A simple C++ implementation of the classic board game Mastermind.

What is Mastermind?

Mastermind is a classic board game of codebreaking for two players (or, as this program shows, a player and a computer). There are two players, the codemaker and the codebreaker.

At the start of a game of Mastermind, the codemaker establishes a code, usually composed of colored pegs in a certain order. Only the codemaker knows this code.

The codebreaker then has a set number of turns to try and guess the codemaker's code. For every guess that the codebreaker makes, the codemaker must respond by telling them how many of their pegs are of the right color AND in the right spot, as well as how many pegs are of the right color, but NOT in the right spot.

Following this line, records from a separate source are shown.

-- pv_equiv track=rewrite | github.com/SergioCantillo-Cotel/NILM_Control | app.py | seleccionar_unidades
-- ===== SOURCE A (Python) =====
-- def seleccionar_unidades(pred, intensidad_base):
--     tabla_intensidad = {
--         0:  [0, 0, 0, 0, 0],
--         15: [1, 0, 0, 0, 0],
--         25: [1, 0, 1, 0, 0],
--         50: [1, 0, 1, 1, 0],
--         75: [1, 0, 1, 1, 1],
--         100:[1, 1, 1, 1, 1],
--     }
--
--     diferencia = abs(pred - intensidad_base)
--     intensidades = sorted(tabla_intensidad.keys())
--
--     if diferencia < 10:
--         intensidad_cercana = max([i for i in intensidades if i <= intensidad_base], default=0)
--     else:
--         intensidad_cercana = max([i for i in intensidades if i <= pred], default=0)
--
--     return tabla_intensidad[intensidad_cercana]
-- ===== SOURCE B (Python) =====
-- def seleccionar_unidades(pred, intensidad_base):
--     target = intensidad_base if abs(pred - intensidad_base) < 10 else pred
--     if target >= 100:
--         return [1, 1, 1, 1, 1]
--     if target >= 75:
--         return [1, 0, 1, 1, 1]
--     if target >= 50:
--         return [1, 0, 1, 1, 0]
--     if target >= 25:
--         return [1, 0, 1, 0, 0]
--     if target >= 15:
--         return [1, 0, 0, 0, 0]
--     return [0, 0, 0, 0, 0]
-- ===== Notes on version B (the rewrite author's own statement) =====
-- stated objective: simpler
-- what changed: Replaces the dict, sorted key list and max-over-filtered-comprehension floor scan with a single target computation and a descending if-ladder of threshold comparisons returning literal configurations.
import Mathlib
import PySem

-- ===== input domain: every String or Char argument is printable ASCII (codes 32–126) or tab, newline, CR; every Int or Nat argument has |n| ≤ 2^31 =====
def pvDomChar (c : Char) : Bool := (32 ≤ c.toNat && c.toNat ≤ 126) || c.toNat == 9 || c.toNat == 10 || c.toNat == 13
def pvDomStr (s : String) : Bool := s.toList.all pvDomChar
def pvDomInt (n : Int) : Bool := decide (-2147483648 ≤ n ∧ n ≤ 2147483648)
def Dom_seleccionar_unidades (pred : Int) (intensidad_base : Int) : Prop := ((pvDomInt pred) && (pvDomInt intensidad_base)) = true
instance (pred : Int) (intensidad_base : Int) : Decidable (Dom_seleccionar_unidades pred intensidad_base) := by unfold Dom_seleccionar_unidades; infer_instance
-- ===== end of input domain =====

-- B replaces A's dict + sorted keys + max-over-filter floor scan by a descending
-- if-ladder of threshold comparisons (objective: simpler).

-- ===== PORT A =====
-- the dict literal tabla_intensidad
def pvTabla : PySem.Dict Int (List Int) :=
  PySem.Dict.ofList
    [(0, [0, 0, 0, 0, 0]), (15, [1, 0, 0, 0, 0]), (25, [1, 0, 1, 0, 0]),
     (50, [1, 0, 1, 1, 0]), (75, [1, 0, 1, 1, 1]), (100, [1, 1, 1, 1, 1])]

def seleccionar_unidades (pred : Int) (intensidad_base : Int) : List Int :=
  let tabla_intensidad := pvTabla
  let diferencia := |pred - intensidad_base|
  let intensidades := PySem.List.sorted tabla_intensidad.keys (fun x => x) false
  let intensidad_cercana :=
    if diferencia < 10 then
      (PySem.List.max? (intensidades.filter (fun i => i ≤ intensidad_base)) (fun x => x)).getD 0
    else
      (PySem.List.max? (intensidades.filter (fun i => i ≤ pred)) (fun x => x)).getD 0
  -- tabla_intensidad[intensidad_cercana]: the key is always present (0 or a filtered key),
  -- so the KeyError branch (get? = none) never fires; [] is only a type-correct default.
  (tabla_intensidad.get? intensidad_cercana).getD []

-- ===== PORT B =====
def seleccionar_unidades_alt (pred : Int) (intensidad_base : Int) : List Int :=
  let target := if |pred - intensidad_base| < 10 then intensidad_base else pred
  if target ≥ 100 then [1, 1, 1, 1, 1]
  else if target ≥ 75 then [1, 0, 1, 1, 1]
  else if target ≥ 50 then [1, 0, 1, 1, 0]
  else if target ≥ 25 then [1, 0, 1, 0, 0]
  else if target ≥ 15 then [1, 0, 0, 0, 0]
  else [0, 0, 0, 0, 0]

-- ===== PRECONDITION & SPEC =====
def Spec_seleccionar_unidades (pred : Int) (intensidad_base : Int) (out : List Int) : Prop := out = seleccionar_unidades_alt pred intensidad_base
instance (pred : Int) (intensidad_base : Int) (out : List Int) : Decidable (Spec_seleccionar_unidades pred intensidad_base out) := by unfold Spec_seleccionar_unidades; infer_instance

-- ===== CLAIM (what is proved, stated in full; the proofs are below) =====
def Claim_equal_seleccionar_unidades : Prop := ∀ (pred : Int) (intensidad_base : Int), Dom_seleccionar_unidades pred intensidad_base → Spec_seleccionar_unidades pred intensidad_base (seleccionar_unidades pred intensidad_base)

-- ===== LEMMAS AND PROOFS =====

-- A's floor lookup for an arbitrary threshold t equals B's if-ladder.
theorem pv_core (t : Int) :
    (pvTabla.get?
      ((PySem.List.max?
          ((PySem.List.sorted pvTabla.keys (fun x => x) false).filter (fun i => i ≤ t))
          (fun x => x)).getD 0)).getD []
    = (if t ≥ 100 then [1, 1, 1, 1, 1]
       else if t ≥ 75 then [1, 0, 1, 1, 1]
       else if t ≥ 50 then [1, 0, 1, 1, 0]
       else if t ≥ 25 then [1, 0, 1, 0, 0]
       else if t ≥ 15 then [1, 0, 0, 0, 0]
       else [0, 0, 0, 0, 0]) := by
  have hs : PySem.List.sorted pvTabla.keys (fun x => x) false
      = [0, 15, 25, 50, 75, 100] := by decide
  rw [hs]
  split_ifs with h1 h2 h3 h4 h5
  · simp [List.filter, show (0:Int) ≤ t by omega, show (15:Int) ≤ t by omega,
      show (25:Int) ≤ t by omega, show (50:Int) ≤ t by omega,
      show (75:Int) ≤ t by omega, h1]
    decide
  · simp [List.filter, show (0:Int) ≤ t by omega, show (15:Int) ≤ t by omega,
      show (25:Int) ≤ t by omega, show (50:Int) ≤ t by omega, h2,
      show ¬ (100:Int) ≤ t by omega]
    decide
  · simp [List.filter, show (0:Int) ≤ t by omega, show (15:Int) ≤ t by omega,
      show (25:Int) ≤ t by omega, h3, show ¬ (75:Int) ≤ t by omega,
      show ¬ (100:Int) ≤ t by omega]
    decide
  · simp [List.filter, show (0:Int) ≤ t by omega, show (15:Int) ≤ t by omega, h4,
      show ¬ (50:Int) ≤ t by omega, show ¬ (75:Int) ≤ t by omega,
      show ¬ (100:Int) ≤ t by omega]
    decide
  · simp [List.filter, show (0:Int) ≤ t by omega, h5, show ¬ (25:Int) ≤ t by omega,
      show ¬ (50:Int) ≤ t by omega, show ¬ (75:Int) ≤ t by omega,
      show ¬ (100:Int) ≤ t by omega]
    decide
  · by_cases h0 : (0:Int) ≤ t
    · simp [List.filter, h0, show ¬ (15:Int) ≤ t by omega, show ¬ (25:Int) ≤ t by omega,
        show ¬ (50:Int) ≤ t by omega, show ¬ (75:Int) ≤ t by omega,
        show ¬ (100:Int) ≤ t by omega]
      decide
    · simp [List.filter, h0, show ¬ (15:Int) ≤ t by omega, show ¬ (25:Int) ≤ t by omega,
        show ¬ (50:Int) ≤ t by omega, show ¬ (75:Int) ≤ t by omega,
        show ¬ (100:Int) ≤ t by omega]
      decide

theorem seleccionar_unidades_eq_alt (pred intensidad_base : Int) :
    seleccionar_unidades pred intensidad_base = seleccionar_unidades_alt pred intensidad_base := by
  unfold seleccionar_unidades seleccionar_unidades_alt
  by_cases h : |pred - intensidad_base| < 10 <;>
    simp only [h, if_pos] <;> simp [pv_core]

-- ===== VERDICT (by name: the statement is the Claim_ definition above) =====
theorem seleccionar_unidades_spec : Claim_equal_seleccionar_unidades := by
  intro pred intensidad_base _
  exact seleccionar_unidades_eq_alt pred intensidad_base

For example, say this is the codemaker's code:

BWBW

This represents a black peg, a white peg, a black peg, and a white peg, in that order. Now, let's say our codebreaker's first guess looks like this:

WWBB

The codebreaker has the second and third pegs precisely correct. However, the other two pegs are wrong. The key observation, though, is that those incorrect pegs do exist elsewhere in the code: the wrong black peg exists in the first position, and the wrong white peg exists in the third position.

Thus, our codemaker might respond like this:

Two perfectly correct
Two right color, wrong spot

This is all the information the codemaker has to give. They do not have to say which pegs fall into which categories. It is up to the codebreaker to use logical thinking to figure it out.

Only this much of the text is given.